Top of LISTED RECORDS
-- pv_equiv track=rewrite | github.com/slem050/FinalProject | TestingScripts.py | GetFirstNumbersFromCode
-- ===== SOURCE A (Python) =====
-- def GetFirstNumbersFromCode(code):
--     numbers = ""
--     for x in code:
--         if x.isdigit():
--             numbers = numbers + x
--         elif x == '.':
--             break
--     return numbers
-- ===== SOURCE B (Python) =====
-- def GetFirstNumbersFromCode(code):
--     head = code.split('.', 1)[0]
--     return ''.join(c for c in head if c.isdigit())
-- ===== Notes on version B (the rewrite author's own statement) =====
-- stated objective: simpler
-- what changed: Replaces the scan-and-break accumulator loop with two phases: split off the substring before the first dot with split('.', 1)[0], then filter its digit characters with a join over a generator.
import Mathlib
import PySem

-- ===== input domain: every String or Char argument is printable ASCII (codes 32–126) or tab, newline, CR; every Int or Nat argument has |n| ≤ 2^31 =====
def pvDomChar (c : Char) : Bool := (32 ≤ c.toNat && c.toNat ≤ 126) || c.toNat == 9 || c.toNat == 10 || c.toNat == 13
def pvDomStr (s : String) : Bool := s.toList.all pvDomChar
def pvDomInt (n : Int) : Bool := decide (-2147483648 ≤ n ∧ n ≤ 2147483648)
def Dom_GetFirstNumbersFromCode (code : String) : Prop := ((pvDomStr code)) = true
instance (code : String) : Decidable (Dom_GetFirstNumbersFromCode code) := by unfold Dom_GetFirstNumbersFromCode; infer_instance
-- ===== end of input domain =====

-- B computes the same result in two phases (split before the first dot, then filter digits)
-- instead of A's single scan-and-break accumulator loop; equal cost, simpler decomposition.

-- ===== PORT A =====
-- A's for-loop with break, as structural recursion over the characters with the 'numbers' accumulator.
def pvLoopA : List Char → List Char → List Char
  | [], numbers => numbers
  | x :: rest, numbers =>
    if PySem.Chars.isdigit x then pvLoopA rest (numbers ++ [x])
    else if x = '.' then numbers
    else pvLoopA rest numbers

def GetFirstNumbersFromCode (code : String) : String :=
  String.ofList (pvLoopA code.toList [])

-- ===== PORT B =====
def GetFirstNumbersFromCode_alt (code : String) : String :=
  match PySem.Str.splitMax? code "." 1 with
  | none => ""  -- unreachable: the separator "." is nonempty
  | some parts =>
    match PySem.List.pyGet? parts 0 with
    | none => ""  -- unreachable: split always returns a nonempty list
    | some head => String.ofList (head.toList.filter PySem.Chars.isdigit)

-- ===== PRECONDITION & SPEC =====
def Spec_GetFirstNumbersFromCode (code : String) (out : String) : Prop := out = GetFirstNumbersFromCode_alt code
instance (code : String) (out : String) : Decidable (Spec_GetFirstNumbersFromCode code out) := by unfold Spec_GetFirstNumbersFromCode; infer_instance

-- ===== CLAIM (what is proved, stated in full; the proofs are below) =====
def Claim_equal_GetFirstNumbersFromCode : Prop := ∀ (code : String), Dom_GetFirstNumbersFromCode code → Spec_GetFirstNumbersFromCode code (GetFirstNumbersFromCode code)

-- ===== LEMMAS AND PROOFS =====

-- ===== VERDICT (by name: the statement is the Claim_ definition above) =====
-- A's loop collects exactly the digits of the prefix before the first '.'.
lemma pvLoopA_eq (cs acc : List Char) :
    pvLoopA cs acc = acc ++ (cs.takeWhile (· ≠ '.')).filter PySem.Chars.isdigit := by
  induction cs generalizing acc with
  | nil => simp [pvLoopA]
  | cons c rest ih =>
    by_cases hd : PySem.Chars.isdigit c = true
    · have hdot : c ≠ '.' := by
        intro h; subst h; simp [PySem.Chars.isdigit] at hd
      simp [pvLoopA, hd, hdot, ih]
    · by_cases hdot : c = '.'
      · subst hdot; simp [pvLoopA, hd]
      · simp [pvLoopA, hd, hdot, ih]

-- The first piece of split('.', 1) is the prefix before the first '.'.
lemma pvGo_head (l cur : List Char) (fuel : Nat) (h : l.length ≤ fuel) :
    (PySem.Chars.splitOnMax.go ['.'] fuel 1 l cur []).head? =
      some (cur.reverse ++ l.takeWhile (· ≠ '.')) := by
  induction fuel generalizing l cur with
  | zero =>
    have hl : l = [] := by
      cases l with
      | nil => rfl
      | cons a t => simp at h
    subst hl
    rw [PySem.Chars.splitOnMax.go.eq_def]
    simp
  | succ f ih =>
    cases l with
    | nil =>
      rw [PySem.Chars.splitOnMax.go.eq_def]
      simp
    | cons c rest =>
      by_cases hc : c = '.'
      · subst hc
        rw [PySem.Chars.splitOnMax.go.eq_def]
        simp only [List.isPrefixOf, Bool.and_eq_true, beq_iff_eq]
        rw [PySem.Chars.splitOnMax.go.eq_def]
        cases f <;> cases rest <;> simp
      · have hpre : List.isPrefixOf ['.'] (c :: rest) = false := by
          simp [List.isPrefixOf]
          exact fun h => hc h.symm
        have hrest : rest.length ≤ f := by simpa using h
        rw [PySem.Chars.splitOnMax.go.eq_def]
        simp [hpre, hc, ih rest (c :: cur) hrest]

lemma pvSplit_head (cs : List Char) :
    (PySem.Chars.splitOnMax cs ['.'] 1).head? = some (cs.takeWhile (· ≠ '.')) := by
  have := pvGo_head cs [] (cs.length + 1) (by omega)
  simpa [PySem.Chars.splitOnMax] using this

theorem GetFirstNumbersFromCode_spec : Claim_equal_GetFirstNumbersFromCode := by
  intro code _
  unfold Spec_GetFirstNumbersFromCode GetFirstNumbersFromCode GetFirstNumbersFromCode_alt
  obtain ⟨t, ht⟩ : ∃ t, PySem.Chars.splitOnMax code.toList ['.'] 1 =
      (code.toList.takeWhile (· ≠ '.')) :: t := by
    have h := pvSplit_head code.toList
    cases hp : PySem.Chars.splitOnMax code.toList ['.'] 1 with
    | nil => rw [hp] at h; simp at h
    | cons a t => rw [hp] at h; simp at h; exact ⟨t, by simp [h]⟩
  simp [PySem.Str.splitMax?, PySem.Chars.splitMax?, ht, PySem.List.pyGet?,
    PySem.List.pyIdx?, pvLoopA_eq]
Bottom of LISTED RECORDS
Top of LISTED RECORDS
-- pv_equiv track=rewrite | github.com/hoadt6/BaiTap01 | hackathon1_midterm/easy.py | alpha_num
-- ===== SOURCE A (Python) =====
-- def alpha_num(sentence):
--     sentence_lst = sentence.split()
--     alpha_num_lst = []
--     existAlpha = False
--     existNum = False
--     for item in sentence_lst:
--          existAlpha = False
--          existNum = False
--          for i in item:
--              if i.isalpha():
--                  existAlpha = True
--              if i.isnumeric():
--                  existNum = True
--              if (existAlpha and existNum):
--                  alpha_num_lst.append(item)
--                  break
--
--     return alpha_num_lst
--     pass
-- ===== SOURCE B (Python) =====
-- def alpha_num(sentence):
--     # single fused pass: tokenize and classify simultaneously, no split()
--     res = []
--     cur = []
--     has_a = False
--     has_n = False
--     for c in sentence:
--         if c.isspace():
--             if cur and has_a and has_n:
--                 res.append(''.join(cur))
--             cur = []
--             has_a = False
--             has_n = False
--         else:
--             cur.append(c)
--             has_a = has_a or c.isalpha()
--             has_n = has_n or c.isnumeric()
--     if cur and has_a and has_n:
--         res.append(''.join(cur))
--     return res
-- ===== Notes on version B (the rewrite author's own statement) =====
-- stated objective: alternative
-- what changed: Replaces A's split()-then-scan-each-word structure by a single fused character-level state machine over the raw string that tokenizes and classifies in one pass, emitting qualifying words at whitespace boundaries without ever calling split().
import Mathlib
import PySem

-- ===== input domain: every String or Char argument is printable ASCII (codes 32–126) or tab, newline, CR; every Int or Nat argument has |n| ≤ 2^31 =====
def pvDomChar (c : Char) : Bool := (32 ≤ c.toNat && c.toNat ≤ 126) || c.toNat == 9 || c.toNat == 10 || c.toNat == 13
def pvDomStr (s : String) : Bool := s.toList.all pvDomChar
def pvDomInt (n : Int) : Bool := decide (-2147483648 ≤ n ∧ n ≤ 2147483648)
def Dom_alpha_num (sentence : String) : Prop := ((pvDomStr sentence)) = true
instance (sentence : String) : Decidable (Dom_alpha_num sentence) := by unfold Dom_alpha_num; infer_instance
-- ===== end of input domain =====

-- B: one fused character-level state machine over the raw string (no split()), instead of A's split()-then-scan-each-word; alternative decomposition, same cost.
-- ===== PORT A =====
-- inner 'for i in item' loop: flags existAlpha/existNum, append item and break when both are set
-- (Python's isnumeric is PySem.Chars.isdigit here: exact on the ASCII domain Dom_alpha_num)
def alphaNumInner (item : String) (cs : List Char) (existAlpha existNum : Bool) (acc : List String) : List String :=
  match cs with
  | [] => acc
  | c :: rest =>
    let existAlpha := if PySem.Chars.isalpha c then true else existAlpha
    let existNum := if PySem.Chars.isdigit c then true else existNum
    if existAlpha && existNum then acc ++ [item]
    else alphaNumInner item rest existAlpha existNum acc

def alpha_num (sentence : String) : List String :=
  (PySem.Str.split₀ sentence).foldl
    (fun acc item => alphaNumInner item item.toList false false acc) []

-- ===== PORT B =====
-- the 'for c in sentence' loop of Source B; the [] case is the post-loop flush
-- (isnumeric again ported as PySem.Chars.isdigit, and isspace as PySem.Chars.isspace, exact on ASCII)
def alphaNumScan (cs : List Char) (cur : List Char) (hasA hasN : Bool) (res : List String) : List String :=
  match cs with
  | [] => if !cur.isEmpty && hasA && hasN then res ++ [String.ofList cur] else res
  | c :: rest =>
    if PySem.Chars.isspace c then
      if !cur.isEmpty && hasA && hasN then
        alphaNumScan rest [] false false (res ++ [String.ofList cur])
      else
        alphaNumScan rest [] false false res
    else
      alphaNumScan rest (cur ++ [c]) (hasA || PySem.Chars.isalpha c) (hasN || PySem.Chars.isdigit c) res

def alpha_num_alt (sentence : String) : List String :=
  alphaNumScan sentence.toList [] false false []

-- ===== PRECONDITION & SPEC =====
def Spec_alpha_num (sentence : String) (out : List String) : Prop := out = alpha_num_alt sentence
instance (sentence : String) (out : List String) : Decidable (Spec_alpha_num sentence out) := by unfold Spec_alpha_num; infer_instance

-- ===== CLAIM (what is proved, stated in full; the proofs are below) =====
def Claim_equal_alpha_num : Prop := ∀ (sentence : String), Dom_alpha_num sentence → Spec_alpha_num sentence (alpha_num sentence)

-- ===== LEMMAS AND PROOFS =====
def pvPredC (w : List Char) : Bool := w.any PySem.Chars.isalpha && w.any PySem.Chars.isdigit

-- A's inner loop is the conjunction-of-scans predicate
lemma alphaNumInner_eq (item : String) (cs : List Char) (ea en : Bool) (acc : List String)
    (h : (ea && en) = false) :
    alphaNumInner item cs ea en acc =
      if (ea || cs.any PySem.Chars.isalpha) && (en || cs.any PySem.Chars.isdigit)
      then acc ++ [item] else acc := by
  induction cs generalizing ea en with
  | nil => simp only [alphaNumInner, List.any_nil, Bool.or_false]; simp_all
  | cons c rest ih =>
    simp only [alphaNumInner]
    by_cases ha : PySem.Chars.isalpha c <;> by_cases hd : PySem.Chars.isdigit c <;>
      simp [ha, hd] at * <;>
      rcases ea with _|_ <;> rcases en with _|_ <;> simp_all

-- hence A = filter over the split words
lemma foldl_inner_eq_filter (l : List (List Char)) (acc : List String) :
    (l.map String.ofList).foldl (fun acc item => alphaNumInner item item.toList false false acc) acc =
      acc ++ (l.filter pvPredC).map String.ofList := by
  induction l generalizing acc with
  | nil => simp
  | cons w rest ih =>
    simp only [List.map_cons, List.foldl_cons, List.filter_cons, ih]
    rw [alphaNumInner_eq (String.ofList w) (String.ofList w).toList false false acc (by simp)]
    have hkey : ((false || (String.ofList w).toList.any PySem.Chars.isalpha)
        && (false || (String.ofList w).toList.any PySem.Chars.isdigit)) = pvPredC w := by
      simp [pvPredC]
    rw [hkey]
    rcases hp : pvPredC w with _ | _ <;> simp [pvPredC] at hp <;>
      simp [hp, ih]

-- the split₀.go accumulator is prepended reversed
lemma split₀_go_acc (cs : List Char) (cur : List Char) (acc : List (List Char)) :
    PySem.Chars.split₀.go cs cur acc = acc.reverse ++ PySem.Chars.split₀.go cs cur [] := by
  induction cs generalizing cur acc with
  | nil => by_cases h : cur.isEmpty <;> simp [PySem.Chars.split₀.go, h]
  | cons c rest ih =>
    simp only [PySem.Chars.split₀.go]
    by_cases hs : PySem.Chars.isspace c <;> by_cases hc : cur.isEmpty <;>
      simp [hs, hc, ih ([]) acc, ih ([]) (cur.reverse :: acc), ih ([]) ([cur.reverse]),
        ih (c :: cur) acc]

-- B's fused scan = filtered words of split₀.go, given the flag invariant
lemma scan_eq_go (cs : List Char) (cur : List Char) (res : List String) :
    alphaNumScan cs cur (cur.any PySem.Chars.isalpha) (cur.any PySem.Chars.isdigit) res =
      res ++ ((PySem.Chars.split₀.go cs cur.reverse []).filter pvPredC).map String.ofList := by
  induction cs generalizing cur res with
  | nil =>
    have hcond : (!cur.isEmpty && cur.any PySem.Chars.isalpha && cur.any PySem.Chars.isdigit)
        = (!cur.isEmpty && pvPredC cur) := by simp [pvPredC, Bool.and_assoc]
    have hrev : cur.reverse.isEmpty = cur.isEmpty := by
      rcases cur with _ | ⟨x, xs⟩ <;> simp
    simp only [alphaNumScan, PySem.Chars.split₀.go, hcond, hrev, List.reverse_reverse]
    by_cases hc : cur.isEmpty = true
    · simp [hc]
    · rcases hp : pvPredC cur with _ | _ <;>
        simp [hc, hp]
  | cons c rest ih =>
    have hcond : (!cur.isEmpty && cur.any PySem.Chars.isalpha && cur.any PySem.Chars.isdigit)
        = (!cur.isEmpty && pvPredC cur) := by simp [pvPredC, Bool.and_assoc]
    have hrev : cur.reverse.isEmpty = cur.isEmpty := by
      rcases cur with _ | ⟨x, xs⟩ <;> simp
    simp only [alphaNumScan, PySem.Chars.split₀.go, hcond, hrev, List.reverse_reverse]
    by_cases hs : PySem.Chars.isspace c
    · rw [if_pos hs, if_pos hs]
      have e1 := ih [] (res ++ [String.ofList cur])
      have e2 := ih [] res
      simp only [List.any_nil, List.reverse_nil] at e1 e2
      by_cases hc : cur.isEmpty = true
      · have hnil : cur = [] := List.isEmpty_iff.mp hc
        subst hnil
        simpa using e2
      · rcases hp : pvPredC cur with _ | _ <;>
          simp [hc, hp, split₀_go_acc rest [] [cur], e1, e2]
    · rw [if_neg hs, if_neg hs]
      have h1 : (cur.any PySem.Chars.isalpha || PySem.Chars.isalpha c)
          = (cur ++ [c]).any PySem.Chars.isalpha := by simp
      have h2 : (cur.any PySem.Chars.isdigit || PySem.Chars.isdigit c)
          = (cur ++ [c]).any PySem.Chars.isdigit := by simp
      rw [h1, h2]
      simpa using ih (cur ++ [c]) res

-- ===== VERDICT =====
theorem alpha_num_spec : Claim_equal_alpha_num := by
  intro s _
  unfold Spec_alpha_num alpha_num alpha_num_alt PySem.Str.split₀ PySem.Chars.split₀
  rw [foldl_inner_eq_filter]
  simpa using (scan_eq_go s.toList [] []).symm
Bottom of LISTED RECORDS
**TASK STATEMENT**
Give the number of lines in the entries above that include the string "same". No other output is expected.

**RESULT OF THE TASK**
2